April International Autism Awareness Month: FAQ about children on the Autism Spectrum |15 April 2021
As a parent how did you first know?
“He didn't respond to his name being called. He showed no interest in toys, he only played with this one car that he would spin the wheels. He seemed to be stuck in his own world, meaning no interest or response to his surroundings or even other children. He also engaged in repetitive movements like going back and forth while looking at objects sideways,” says Ethan's mum when looking back at the first signs.
For Mattias’ mother it was “Mother's instinct, then I started noticing that he was concentrating mostly on spinning objects, wasn’t responding to his name, went from an active little guy to a very quiet one, from my sweet little boy who was actually saying a few words to saying nothing”.
In Josh's case, the fact that he was lagging behind was picked up by a nurse at a milestones check visit.
It was “intuition combined with visible signs such as regression and eventually loss of language, lack of eye contact, not responding to his name, not interested in others and playing with parts of his toys instead of the whole toy. He would always be spinning the wheels of his cars/trucks” that alerted Sébastien's mum that something wasn't quite right.
Four of our children. Four of our families. Four of our stories.
Autism characteristics can present in a variety of ways and can change as the child gets older. The red flags as they are frequently referred to, might be easy to see in one child, and be barely noticeable in another, especially in girls who tend to mask (ie they learn and mimick neurotypical behaviours) better. In general terms though, children with autism may seem different, especially when compared (yes, “comparison is the thief of joy” and generally speaking we shouldn't compare children as they are all different, but sometimes that comparison can lead to realisations) to those their own age. In some cases, children may develop normally until about 18 months or even their third year before they start showing the traits commonly associated with autism.

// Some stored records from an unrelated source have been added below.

-- pv_equiv track=rewrite | github.com/Rommagcom/smartai | scripts/smoke_worker_queue.py | _remove_from_right
-- ===== SOURCE A (Python) =====
-- def _remove_from_right(queue: list[str], value: str, count: int) -> tuple[int, list[str]]:
--     removed = 0
--     reversed_items = list(reversed(queue))
--     retained_reversed: list[str] = []
--     remaining = count
--     for item in reversed_items:
--         if item == value and remaining > 0:
--             removed += 1
--             remaining -= 1
--             continue
--         retained_reversed.append(item)
--     return removed, list(reversed(retained_reversed))
-- ===== SOURCE B (Python) =====
-- def _remove_from_right(queue: list[str], value: str, count: int) -> tuple[int, list[str]]:
--     total = queue.count(value)
--     to_remove = max(0, min(count, total))
--     keep = total - to_remove
--     result: list[str] = []
--     kept = 0
--     for item in queue:
--         if item == value:
--             if kept < keep:
--                 kept += 1
--                 result.append(item)
--         else:
--             result.append(item)
--     return to_remove, result
-- ===== Notes on version B (the rewrite author's own statement) =====
-- stated objective: simpler
-- what changed: B computes the removal count up front from queue.count(value) and does a single forward pass keeping the leftmost total-to_remove occurrences, instead of A's reverse-filter-reverse with a mutable budget.
import Mathlib
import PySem

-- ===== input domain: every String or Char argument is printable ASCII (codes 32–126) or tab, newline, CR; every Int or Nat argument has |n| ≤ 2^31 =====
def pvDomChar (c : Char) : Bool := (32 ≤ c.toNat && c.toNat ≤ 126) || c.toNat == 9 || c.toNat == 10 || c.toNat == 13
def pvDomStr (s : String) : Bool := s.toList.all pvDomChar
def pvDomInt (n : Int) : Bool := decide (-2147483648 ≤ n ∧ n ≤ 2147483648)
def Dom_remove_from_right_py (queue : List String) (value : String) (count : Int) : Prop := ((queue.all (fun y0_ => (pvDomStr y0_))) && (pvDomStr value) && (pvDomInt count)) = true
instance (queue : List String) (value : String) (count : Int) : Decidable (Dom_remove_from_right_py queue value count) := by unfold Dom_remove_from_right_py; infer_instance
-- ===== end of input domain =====

-- B replaces A's reverse-filter-reverse with a precomputed removal count and one
-- forward pass keeping the leftmost occurrences (objective: simpler).

-- ===== PORT A =====
-- state: (removed, remaining, retained_reversed), exactly A's loop over the reversed list
def remove_from_right_py (queue : List String) (value : String) (count : Int) : Int × List String :=
  let reversed_items := queue.reverse
  let st := reversed_items.foldl
    (fun (s : Int × Int × List String) item =>
      if item == value ∧ s.2.1 > 0 then (s.1 + 1, s.2.1 - 1, s.2.2)
      else (s.1, s.2.1, s.2.2 ++ [item]))
    (0, count, [])
  (st.1, st.2.2.reverse)

-- ===== PORT B =====
-- state: (kept, result), one forward pass; to_remove computed up front
def remove_from_right_py_alt (queue : List String) (value : String) (count : Int) : Int × List String :=
  let total : Int := (PySem.List.count queue value : Int)
  let to_remove := max 0 (min count total)
  let keep := total - to_remove
  let st := queue.foldl
    (fun (s : Int × List String) item =>
      if item == value then
        (if s.1 < keep then (s.1 + 1, s.2 ++ [item]) else s)
      else (s.1, s.2 ++ [item]))
    ((0 : Int), ([] : List String))
  (to_remove, st.2)

-- ===== PRECONDITION & SPEC =====
def Spec_remove_from_right_py (queue : List String) (value : String) (count : Int) (out : Int × List String) : Prop := out = remove_from_right_py_alt queue value count
instance (queue : List String) (value : String) (count : Int) (out : Int × List String) : Decidable (Spec_remove_from_right_py queue value count out) := by unfold Spec_remove_from_right_py; infer_instance

-- ===== CLAIM (what is proved, stated in full; the proofs are below) =====
def Claim_equal_remove_from_right_py : Prop := ∀ (queue : List String) (value : String) (count : Int), Dom_remove_from_right_py queue value count → Spec_remove_from_right_py queue value count (remove_from_right_py queue value count)

-- ===== LEMMAS AND PROOFS =====

-- number of value-matches consumed from a budget m (shared by both loops)
def bcF (value : String) : List String → Int → Int
  | [], _ => 0
  | x :: xs, m => if x == value ∧ 0 < m then 1 + bcF value xs (m - 1) else bcF value xs m

-- elements RETAINED (in traversal order) by A's skipping loop with budget m
def skipF (value : String) : List String → Int → List String
  | [], _ => []
  | x :: xs, m => if x == value ∧ 0 < m then skipF value xs (m - 1) else x :: skipF value xs m

-- elements kept by B's loop: keep matches while budget m lasts, keep all non-matches
def keepF (value : String) : List String → Int → List String
  | [], _ => []
  | x :: xs, m =>
    if x == value then
      (if 0 < m then x :: keepF value xs (m - 1) else keepF value xs m)
    else x :: keepF value xs m

theorem bcF_eq (value : String) (xs : List String) : ∀ m : Int,
    bcF value xs m = max 0 (min m ((List.count value xs : Int))) := by
  induction xs with
  | nil => intro m; simp [bcF]
  | cons x xs ih =>
    intro m
    by_cases hx : x == value
    · by_cases hm : (0 : Int) < m
      · simp [bcF, hx, hm, ih, List.count_cons, (beq_iff_eq ..).1 hx]
        omega
      · simp [bcF, hx, hm, ih, List.count_cons, (beq_iff_eq ..).1 hx]
        omega
    · simp [bcF, hx, ih, List.count_cons, hx]

theorem keepF_append (value : String) (ys zs : List String) : ∀ k : Int,
    keepF value (ys ++ zs) k = keepF value ys k ++ keepF value zs (k - bcF value ys k) := by
  induction ys with
  | nil => intro k; simp [keepF, bcF]
  | cons y ys ih =>
    intro k
    by_cases hy : y == value
    · by_cases hk : (0 : Int) < k
      · simp only [List.cons_append, keepF, bcF, hy, hk, if_pos, and_self, if_true, ih]
        rw [show k - (1 + bcF value ys (k - 1)) = k - 1 - bcF value ys (k - 1) by ring]
      · simp only [List.cons_append, keepF, bcF, hy, hk, if_false, if_true, ih]
        simp [hk]
    · simp only [List.cons_append, keepF, bcF, hy, if_false, ih]
      simp [hy]

theorem keepF_all (value : String) (ys : List String) : ∀ k : Int,
    ((List.count value ys : Int)) ≤ k → keepF value ys k = ys := by
  induction ys with
  | nil => intro k _; simp [keepF]
  | cons y ys ih =>
    intro k hk
    by_cases hy : y == value
    · have hc : List.count value (y :: ys) = List.count value ys + 1 := by
        simp [List.count_cons, (beq_iff_eq ..).1 hy]
      rw [hc] at hk; push_cast at hk
      have h0 : (0 : Int) < k := by
        have : (0 : Int) ≤ (List.count value ys : Int) := by positivity
        omega
      simp [keepF, hy, h0, ih (k - 1) (by omega)]
    · have hc : List.count value (y :: ys) = List.count value ys := by
        simp [List.count_cons, hy]
      rw [hc] at hk
      simp [keepF, hy, ih k hk]

theorem skipF_reverse (value : String) (xs : List String) : ∀ m : Int,
    (skipF value xs m).reverse
      = keepF value xs.reverse ((List.count value xs : Int) - bcF value xs m) := by
  induction xs with
  | nil => intro m; simp [skipF, keepF]
  | cons x xs ih =>
    intro m
    have hbnd : ∀ m' : Int, 0 ≤ bcF value xs m' ∧ bcF value xs m' ≤ (List.count value xs : Int) := by
      intro m'; rw [bcF_eq]
      constructor <;> omega
    have hrevcnt : List.count value xs.reverse = List.count value xs := List.count_reverse ..
    by_cases hx : x == value
    · have hcnt : List.count value (x :: xs) = List.count value xs + 1 := by
        simp [List.count_cons, (beq_iff_eq ..).1 hx]
      by_cases hm : (0 : Int) < m
      · -- x is removed by A; budgets shift by one and the tail element is not kept
        have hb := hbnd (m - 1)
        have hbc : bcF value xs.reverse ((List.count value xs : Int) - bcF value xs (m - 1))
            = (List.count value xs : Int) - bcF value xs (m - 1) := by
          rw [bcF_eq, hrevcnt]; omega
        rw [show skipF value (x :: xs) m = skipF value xs (m - 1) by
          simp only [skipF]; rw [if_pos ⟨hx, hm⟩]]
        rw [ih (m - 1)]
        rw [show (x :: xs).reverse = xs.reverse ++ [x] by simp]
        rw [keepF_append]
        rw [show bcF value (x :: xs) m = 1 + bcF value xs (m - 1) by
          simp only [bcF]; rw [if_pos ⟨hx, hm⟩]]
        rw [hcnt]
        push_cast
        rw [show (List.count value xs : Int) + 1 - (1 + bcF value xs (m - 1))
            = (List.count value xs : Int) - bcF value xs (m - 1) by ring]
        rw [hbc]
        simp [keepF, hx]
      · -- m exhausted: A keeps x; both sides keep the whole tail
        have hbc0 : bcF value xs m = 0 := by rw [bcF_eq]; omega
        rw [show skipF value (x :: xs) m = x :: skipF value xs m by
          simp only [skipF]; rw [if_neg (fun hc => hm hc.2)]]
        rw [show (x :: skipF value xs m).reverse = (skipF value xs m).reverse ++ [x] by simp]
        rw [ih m, hbc0]
        rw [show (x :: xs).reverse = xs.reverse ++ [x] by simp]
        rw [keepF_append]
        rw [show bcF value (x :: xs) m = bcF value xs m by
          simp only [bcF]; rw [if_neg (fun hc => hm hc.2)], hbc0]
        rw [hcnt]
        push_cast
        have hbc : bcF value xs.reverse ((List.count value xs : Int) + 1 - 0)
            = (List.count value xs : Int) := by
          rw [bcF_eq, hrevcnt]; omega
        rw [hbc]
        rw [keepF_all value xs.reverse ((List.count value xs : Int) - 0) (by rw [hrevcnt]; omega)]
        rw [keepF_all value xs.reverse ((List.count value xs : Int) + 1 - 0) (by rw [hrevcnt]; omega)]
        simp [keepF, hx]
    · have hcnt : List.count value (x :: xs) = List.count value xs := by
        simp [List.count_cons, hx]
      have hb := hbnd m
      rw [show skipF value (x :: xs) m = x :: skipF value xs m by simp [skipF, hx]]
      rw [show (x :: skipF value xs m).reverse = (skipF value xs m).reverse ++ [x] by simp]
      rw [ih m]
      rw [show (x :: xs).reverse = xs.reverse ++ [x] by simp]
      rw [keepF_append]
      rw [show bcF value (x :: xs) m = bcF value xs m by simp [bcF, hx], hcnt]
      simp [keepF, hx]

theorem foldlA_eq (value : String) (xs : List String) : ∀ (rm rem : Int) (acc : List String),
    List.foldl
      (fun (s : Int × Int × List String) item =>
        if item == value ∧ s.2.1 > 0 then (s.1 + 1, s.2.1 - 1, s.2.2)
        else (s.1, s.2.1, s.2.2 ++ [item]))
      (rm, rem, acc) xs
      = (rm + bcF value xs rem, rem - bcF value xs rem, acc ++ skipF value xs rem) := by
  induction xs with
  | nil => intro rm rem acc; simp [bcF, skipF]
  | cons x xs ih =>
    intro rm rem acc
    by_cases h : x == value ∧ rem > 0
    · show List.foldl _
        (if x == value ∧ rem > 0 then (rm + 1, rem - 1, acc) else (rm, rem, acc ++ [x])) xs = _
      rw [if_pos h, ih]
      rw [show bcF value (x :: xs) rem = 1 + bcF value xs (rem - 1) by
        simp only [bcF]; rw [if_pos ⟨h.1, h.2⟩]]
      rw [show skipF value (x :: xs) rem = skipF value xs (rem - 1) by
        simp only [skipF]; rw [if_pos ⟨h.1, h.2⟩]]
      refine congrArg₂ Prod.mk (by ring) (congrArg₂ Prod.mk (by ring) rfl)
    · show List.foldl _
        (if x == value ∧ rem > 0 then (rm + 1, rem - 1, acc) else (rm, rem, acc ++ [x])) xs = _
      rw [if_neg h, ih]
      rw [show bcF value (x :: xs) rem = bcF value xs rem by
        simp only [bcF]; rw [if_neg h]]
      rw [show skipF value (x :: xs) rem = x :: skipF value xs rem by
        simp only [skipF]; rw [if_neg h]]
      simp

theorem foldlB_eq (value : String) (keep : Int) (xs : List String) : ∀ (c : Int) (acc : List String),
    List.foldl
      (fun (s : Int × List String) item =>
        if item == value then
          (if s.1 < keep then (s.1 + 1, s.2 ++ [item]) else s)
        else (s.1, s.2 ++ [item]))
      (c, acc) xs
      = (c + bcF value xs (keep - c), acc ++ keepF value xs (keep - c)) := by
  induction xs with
  | nil => intro c acc; simp [bcF, keepF]
  | cons x xs ih =>
    intro c acc
    by_cases hx : x == value
    · show List.foldl _
        (if x == value then (if c < keep then (c + 1, acc ++ [x]) else (c, acc))
         else (c, acc ++ [x])) xs = _
      rw [if_pos hx]
      by_cases hc : c < keep
      · have h0 : (0 : Int) < keep - c := by omega
        rw [if_pos hc, ih]
        rw [show bcF value (x :: xs) (keep - c) = 1 + bcF value xs (keep - c - 1) by
          simp only [bcF]; rw [if_pos ⟨hx, h0⟩]]
        rw [show keepF value (x :: xs) (keep - c) = x :: keepF value xs (keep - c - 1) by
          simp only [keepF]; rw [if_pos hx, if_pos h0]]
        rw [show keep - (c + 1) = keep - c - 1 by ring]
        refine congrArg₂ Prod.mk (by ring) (by simp)
      · have h0 : ¬ (0 : Int) < keep - c := by omega
        rw [if_neg hc, ih]
        rw [show bcF value (x :: xs) (keep - c) = bcF value xs (keep - c) by
          simp only [bcF]; rw [if_neg (fun hp => h0 hp.2)]]
        rw [show keepF value (x :: xs) (keep - c) = keepF value xs (keep - c) by
          simp only [keepF]; rw [if_pos hx, if_neg h0]]
    · show List.foldl _
        (if x == value then (if c < keep then (c + 1, acc ++ [x]) else (c, acc))
         else (c, acc ++ [x])) xs = _
      rw [if_neg (by simpa using hx), ih]
      rw [show bcF value (x :: xs) (keep - c) = bcF value xs (keep - c) by
        simp only [bcF]; rw [if_neg (fun hp => hx hp.1)]]
      rw [show keepF value (x :: xs) (keep - c) = x :: keepF value xs (keep - c) by
        simp only [keepF]; rw [if_neg (by simpa using hx)]]
      simp

-- ===== VERDICT (by name: the statement is the Claim_ definition above) =====
theorem remove_from_right_py_spec : Claim_equal_remove_from_right_py := by
  intro queue value count _
  show ((List.foldl
      (fun (s : Int × Int × List String) item =>
        if item == value ∧ s.2.1 > 0 then (s.1 + 1, s.2.1 - 1, s.2.2)
        else (s.1, s.2.1, s.2.2 ++ [item])) (0, count, []) queue.reverse).1,
     (List.foldl
      (fun (s : Int × Int × List String) item =>
        if item == value ∧ s.2.1 > 0 then (s.1 + 1, s.2.1 - 1, s.2.2)
        else (s.1, s.2.1, s.2.2 ++ [item])) (0, count, []) queue.reverse).2.2.reverse)
    = (max 0 (min count ((PySem.List.count queue value : Int))),
       (List.foldl
        (fun (s : Int × List String) item =>
          if item == value then
            (if s.1 < ((PySem.List.count queue value : Int)
                - max 0 (min count ((PySem.List.count queue value : Int))))
             then (s.1 + 1, s.2 ++ [item]) else s)
          else (s.1, s.2 ++ [item])) ((0 : Int), ([] : List String)) queue).2)
  rw [foldlA_eq, foldlB_eq]
  have hrevcnt : List.count value queue.reverse = List.count value queue := List.count_reverse ..
  have hbc : bcF value queue.reverse count
      = max 0 (min count ((PySem.List.count queue value : Int))) := by
    rw [bcF_eq, hrevcnt, PySem.List.count_eq]
  refine congrArg₂ Prod.mk (by simpa using hbc) ?_
  rw [List.nil_append, List.nil_append, skipF_reverse, List.reverse_reverse, hrevcnt, hbc]
  rw [PySem.List.count_eq]
  refine congrArg (keepF value queue) (by ring)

Although recent international research shows that children as young as 6 months can begin to exhibit symptoms of autism, doctors are reluctant to diagnose that early and it can take a long time to get an official diagnosis. In Seychelles, the ADOS, that is the standardised diagnostic test for Autism Spectrum Disorder, is only administered on children 3 years and above.
Parents are often in the best position to spot the earliest warning signs of autism.
It is important therefore that parents and other guardians educate themselves on important developmental milestones and observe their child, so as to notice anything out of the ordinary and to share any concerns or observations with their nurse at a wellness check (apwentman peze) or a doctor.
It is also important for grandparents, child minders, early childhood educators and community health workers to be aware.
So what should you be looking out for?
Early indicators of autism:
- no babbling or pointing by age 1
- no single words by 16 months
- no 2-word phrases by age 2
- no response to name
- loss of language or social skills previously acquired
- inconsistent eye contact
- excessive lining up of toys or objects
- no smiling or response to social interactions
- hand flapping, jumping, walking on tip toes
- may prefer to play alone and in the same way all the time (eg. lining up toys, spinning wheels)
- may be sensitive to loud noises and/or crowds
- may appear to be a “picky” eater
Later indicators include:
- impaired ability to make friends
- impaired ability to initiate or sustain a conversation with others
- absence of imaginative and social play
- repetitive or unusual use of language (e.g scripting i.e reciting lines from movies, series, TV adverts)
- abnormally intense or focused interest
- preoccupation with certain objects or subjects
- inflexible adherence to specific routines
This is by no means an exhaustive checklist nor does it mean if your child exhibits one or two of the traits, he/she is on the Autism Spectrum. However, if you think your child is showing signs, please get your child evaluated.
An early evaluation can open the door to early interventions, which though limited in the Seychelles context, is very important as it is proven to improve future outcomes for the child, whether or not he or she is eventually formally diagnosed.
I am a parent, I see the signs, what do I do?
Don't panic. Seek professional help. Contact the Early Childhood Intervention Centre at the English River health centre. (Incidentally, but in an exciting new development, assessment and diagnosis is now being offered by a service provider privately, so more options).
But remember that no person knows your child better than you do, and it is important that you advocate for your child at a time when it is perhaps not possible for them to advocate for themselves.
I am not a parent, how can I help?
Listen and be supportive. Resist the temptation to minimise concerns. Save the “you are worrying too much, he/she is fine, so and so also didn't speak until he/she was five” comments. Advocate for more resources for early assessment, diagnosis and interventions. We need it.